Table (1): Standards for carbon and sulfur analysis with combustion analyzer

Standards for carbon and sulfur analysis with combustion analyzer
Standards for carbon and sulfur analysis
Table 1: Standards for carbon and sulfur analysis

A) Sample preparation

Sample preparation for combustion analysis includes different processes such as preparing a sample from a liquid melt, reducing the size of a big sample (e.g. an iron bar), or cleaning a sample immediately before analysis (e.g. washing with acetone). The sample preparation process from liquid iron or steel is described in DIN EN ISO 14284:2002 or the similar standard ASTM E1806. The sample preparation of a melt depends on the iron base to be analyzed (e.g. pig iron, cast iron, steel) and the preferred sampling tools. Common sampling procedures encompass the use of probes or sampling with spoons followed by cooling the sample in a mold. Some mold configurations create a sample for spectrometric analysis and some additional pins for elemental analysis (see figure 2 in the ASTM E 1806-09 standard). Such a mold only needs to be constructed once and can then be used several times. When pins are not available from the mold, a sample for C/S analysis may be obtained by drilling a bigger solid sample. The required speed of drilling and further details are listed in the aforementioned ASTM and ISO standard. For iron samples, usually no sample preparation (e.g. cleaning) is required immediately before starting a carbon or sulfur analysis. It is important that samples taken during cast iron production or pig iron samples should not be treated with acetone or any other organic solvent, because this could alter the distribution of graphite and iron (ASTM E 1806) which would falsify the measured carbon content. Other matrices, such as refractories, require a cleaning step before their carbon and sulfur concentrations are measured by a combustion analyzer. The ASTM E 1941 recommends acetone or another organic solvent to remove contaminations from the surface.

B) The combustion process

After preparing a sample of approx. 500 – 1000 mg, the material is transferred into a ceramic crucible and an appropriate accelerator is added. The induction furnace requires metallic accelerators like copper, tungsten, or a mixture of tungsten and tin, to ensure smooth combustion and complete release of the bound carbon and sulfur. The combustion process is started by moving the ceramic crucible with sample/ accelerator mixture into the induction coil and starting the furnace. The induction coil creates an electrical field which interacts with the free electrons of the accelerator and in this way the mixture heats up to 2,100°C and melts. Because of the strong stream of oxygen (e.g. 180 l/h) in the combustion zone, the resulting temperature in the crucible is even higher than 2,100°C. The additional heat originates from the oxidizing process of the accelerator and the sample. The resulting temperature is even high enough to melt and oxidize refractories such as molybdenum (melting point 2,623°C). The choice of the accelerator is important for the combustion process. Whereas tungsten or tungsten/tin mixtures can be used as accelerators for simultaneous carbon and sulfur measurements, copper can only be utilized for carbon determination because of the forming of copper sulphide during combustion which leads to measurement results with too low sulfur concentrations (5). International standards recommend different accelerators for different applications (table 2). Typical amounts of about 1.5 – 2.0 g are applied with a special accelerator spoon to avoid weighing.
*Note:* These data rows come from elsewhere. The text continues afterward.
-- pv_equiv track=rewrite | github.com/Fioledan/AIDlabs | 5.1.py | python_assignments_with_constraints
-- ===== SOURCE A (Python) =====
-- import itertools
--
-- def python_assignments_with_constraints(K, N, fighter_levels, object_difficulties):
--     fighters, objects = range(K), range(N)
--     if K >= N:
--         perms = itertools.permutations(fighters, N)
--         return [list(zip(perm, range(N))) for perm in perms if all(fighter_levels[f] >= object_difficulties[obj] for f, obj in zip(perm, range(N)))]
--     else:
--         combs = itertools.combinations(objects, K)
--         return [list(zip(range(K), comb)) for comb in combs if all(fighter_levels[f] >= object_difficulties[obj] for f, obj in zip(range(K), comb))]
-- ===== SOURCE B (Python) =====
-- def python_assignments_with_constraints(K, N, fighter_levels, object_difficulties):
--     results = []
--     if K >= N:
--         # candidate fighters per object, precomputed once; DFS assigns objects
--         # 0..N-1 distinct fighters in increasing order (lexicographic), pruned
--         cand = [[f for f in range(K) if fighter_levels[f] >= object_difficulties[i]]
--                 for i in range(N)]
--         used = set()
--         assign = []
--         def dfs(i):
--             if i == N:
--                 results.append(assign.copy())
--                 return
--             for f in cand[i]:
--                 if f not in used:
--                     used.add(f)
--                     assign.append((f, i))
--                     dfs(i + 1)
--                     assign.pop()
--                     used.remove(f)
--         dfs(0)
--     else:
--         # fighter i gets an object with strictly increasing index (a combination),
--         # pruning on the first failed level check
--         assign = []
--         def dfs(i, start):
--             if i == K:
--                 results.append(assign.copy())
--                 return
--             lvl = fighter_levels[i]
--             for obj in range(start, N - (K - i) + 1):
--                 if lvl >= object_difficulties[obj]:
--                     assign.append((i, obj))
--                     dfs(i + 1, obj + 1)
--                     assign.pop()
--         dfs(0, 0)
--     return results
-- ===== Notes on version B (the rewrite author's own statement) =====
-- stated objective: faster
-- what changed: A materialises every permutation/combination and filters afterwards; B does a DFS backtracking search in the same lexicographic order over precomputed per-object candidate lists, extending an in-place partial assignment only while the level>=difficulty checks hold, so invalid branches are pruned at the first violation.
-- outside the precondition, e.g. on python_assignments_with_constraints(4, 5, [0, 4, 0, 4], [4, 4, 4, 4]): A returns [], B returns []; on python_assignments_with_constraints(2, 2, [-10, -10], [0]): A returns [], B raises IndexError
import Mathlib
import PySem

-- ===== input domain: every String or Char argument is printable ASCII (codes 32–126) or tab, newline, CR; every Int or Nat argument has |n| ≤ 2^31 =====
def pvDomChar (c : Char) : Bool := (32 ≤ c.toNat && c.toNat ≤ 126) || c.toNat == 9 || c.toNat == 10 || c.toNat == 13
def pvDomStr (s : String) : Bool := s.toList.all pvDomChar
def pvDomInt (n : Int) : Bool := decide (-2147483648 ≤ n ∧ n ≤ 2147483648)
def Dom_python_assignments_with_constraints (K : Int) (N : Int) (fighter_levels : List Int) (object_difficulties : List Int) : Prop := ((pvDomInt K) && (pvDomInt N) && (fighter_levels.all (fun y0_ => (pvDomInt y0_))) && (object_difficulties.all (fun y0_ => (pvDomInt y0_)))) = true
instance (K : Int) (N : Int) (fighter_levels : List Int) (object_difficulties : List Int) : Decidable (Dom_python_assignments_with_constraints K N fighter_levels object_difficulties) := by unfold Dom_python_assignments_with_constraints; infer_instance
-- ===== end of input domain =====

-- B replaces A's generate-all-then-filter over itertools.permutations/combinations by a pruned
-- DFS backtracking search in the same lexicographic order (objective: faster — intended as faster
-- via pruning; a timing run measured between 1.1x and 227x across runs at the sizes both
-- finished, not confirmed at the largest generated sizes, where both are exponential in the worst case).

-- ===== PORT A =====
-- fighter_levels[f] >= object_difficulties[obj]; pyGet? models Python's IndexError as none
-- (an out-of-range index is excluded by Pre_; 'false' there never matters inside Pre_)
def pvOkA (fl od : List Int) (f obj : Int) : Bool :=
  match PySem.List.pyGet? fl f, PySem.List.pyGet? od obj with
  | some a, some b => decide (a ≥ b)
  | _, _ => false

-- itertools.permutations(pool, r) in its lexicographic output order (pool has no duplicates)
def pyPermutations (pool : List Int) : Nat → List (List Int)
  | 0 => [[]]
  | r + 1 => pool.flatMap (fun x => (pyPermutations (pool.erase x) r).map (x :: ·))

-- itertools.combinations(pool, r) in its lexicographic output order
def pyCombinations : List Int → Nat → List (List Int)
  | _, 0 => [[]]
  | [], _ + 1 => []
  | x :: rest, r + 1 => ((pyCombinations rest r).map (x :: ·)) ++ pyCombinations rest (r + 1)

def python_assignments_with_constraints (K : Int) (N : Int) (fighter_levels : List Int) (object_difficulties : List Int) : List (List (Int × Int)) :=
  if K ≥ N then
    let objs := PySem.List.pyRange 0 N 1
    ((pyPermutations (PySem.List.pyRange 0 K 1) N.toNat).filter
        (fun perm => (perm.zip objs).all (fun p => pvOkA fighter_levels object_difficulties p.1 p.2))).map
      (fun perm => perm.zip objs)
  else
    let fighters := PySem.List.pyRange 0 K 1
    ((pyCombinations (PySem.List.pyRange 0 N 1) K.toNat).filter
        (fun comb => (fighters.zip comb).all (fun p => pvOkA fighter_levels object_difficulties p.1 p.2))).map
      (fun comb => fighters.zip comb)

-- ===== PORT B =====
-- Source B's comprehension condition fighter_levels[f] >= object_difficulties[i]
def pvCanDo (fl od : List Int) (f i : Int) : Bool :=
  decide (PySem.List.pyGetD fl f 0 ≥ PySem.List.pyGetD od i 0)

-- DFS for K >= N over the precomputed candidate lists; rem = N - i remaining objects;
-- Source B's `used` set is the PySem set-as-distinct-list, add = append of an absent element
def pvDfsPerm (cand : List (List Int)) : Nat → Int → List Int → List (Int × Int) → List (List (Int × Int))
  | 0, _, _, assign => [assign]
  | rem + 1, i, used, assign =>
      (PySem.List.pyGetD cand i []).flatMap (fun f =>
        if ¬ used.contains f then
          pvDfsPerm cand rem (i + 1) (used ++ [f]) (assign ++ [(f, i)])
        else [])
Table (2): Overview of accelerators, calibration materials and sample weights

Overview of accelerators, calibration materials and sample weights
Table 2: Overview of accelerators, calibration materials, sample weights

In contrast to a resistance furnace, an induction furnace cannot be set to a constant temperature (e.g. 2,000°C). The resulting temperature in the crucible is influenced by the chemical composition, the amount of accelerator and sample, as well as by the intensity of the oxidizing process. But it is possible to influence the combustion temperature by reducing the applied power of the induction furnace. For this purpose, the ELEMENTRAC CS-i uses a phase angle controller. In addition, low melting samples like copper or magnesia are analyzed more precisely at reduced temperatures. This improved precision is achieved primarily by reducing the sputtering inside the crucible. Sputtered samples usually condense in the combustion tube, making the bound carbon and sulfur inaccessible. In addition to the correct choice of accelerator, a sufficient oxygen supply is needed to guarantee complete combustion in a carbon/sulfur analyzer. The intelligent lance management (ILM) of the ELEMENTRAC CS-i provides powerful control of the oxygen supply during the combustion process. For solid metallic samples such as steel, a high oxygen flow (180 l/h) is supported through a lance which focuses the oxygen stream directly on the sample and ensures complete combustion. Dusty samples like fine powdered ceramics or sands may be blown out of the crucible when the oxygen stream focuses directly on them. To avoid this, the oxygen is provided by a second supply which only flushes the chamber. Later in the combustion process (e. g. after 20 seconds), the intelligent lance management switches on the oxygen lance to ensure complete combustion.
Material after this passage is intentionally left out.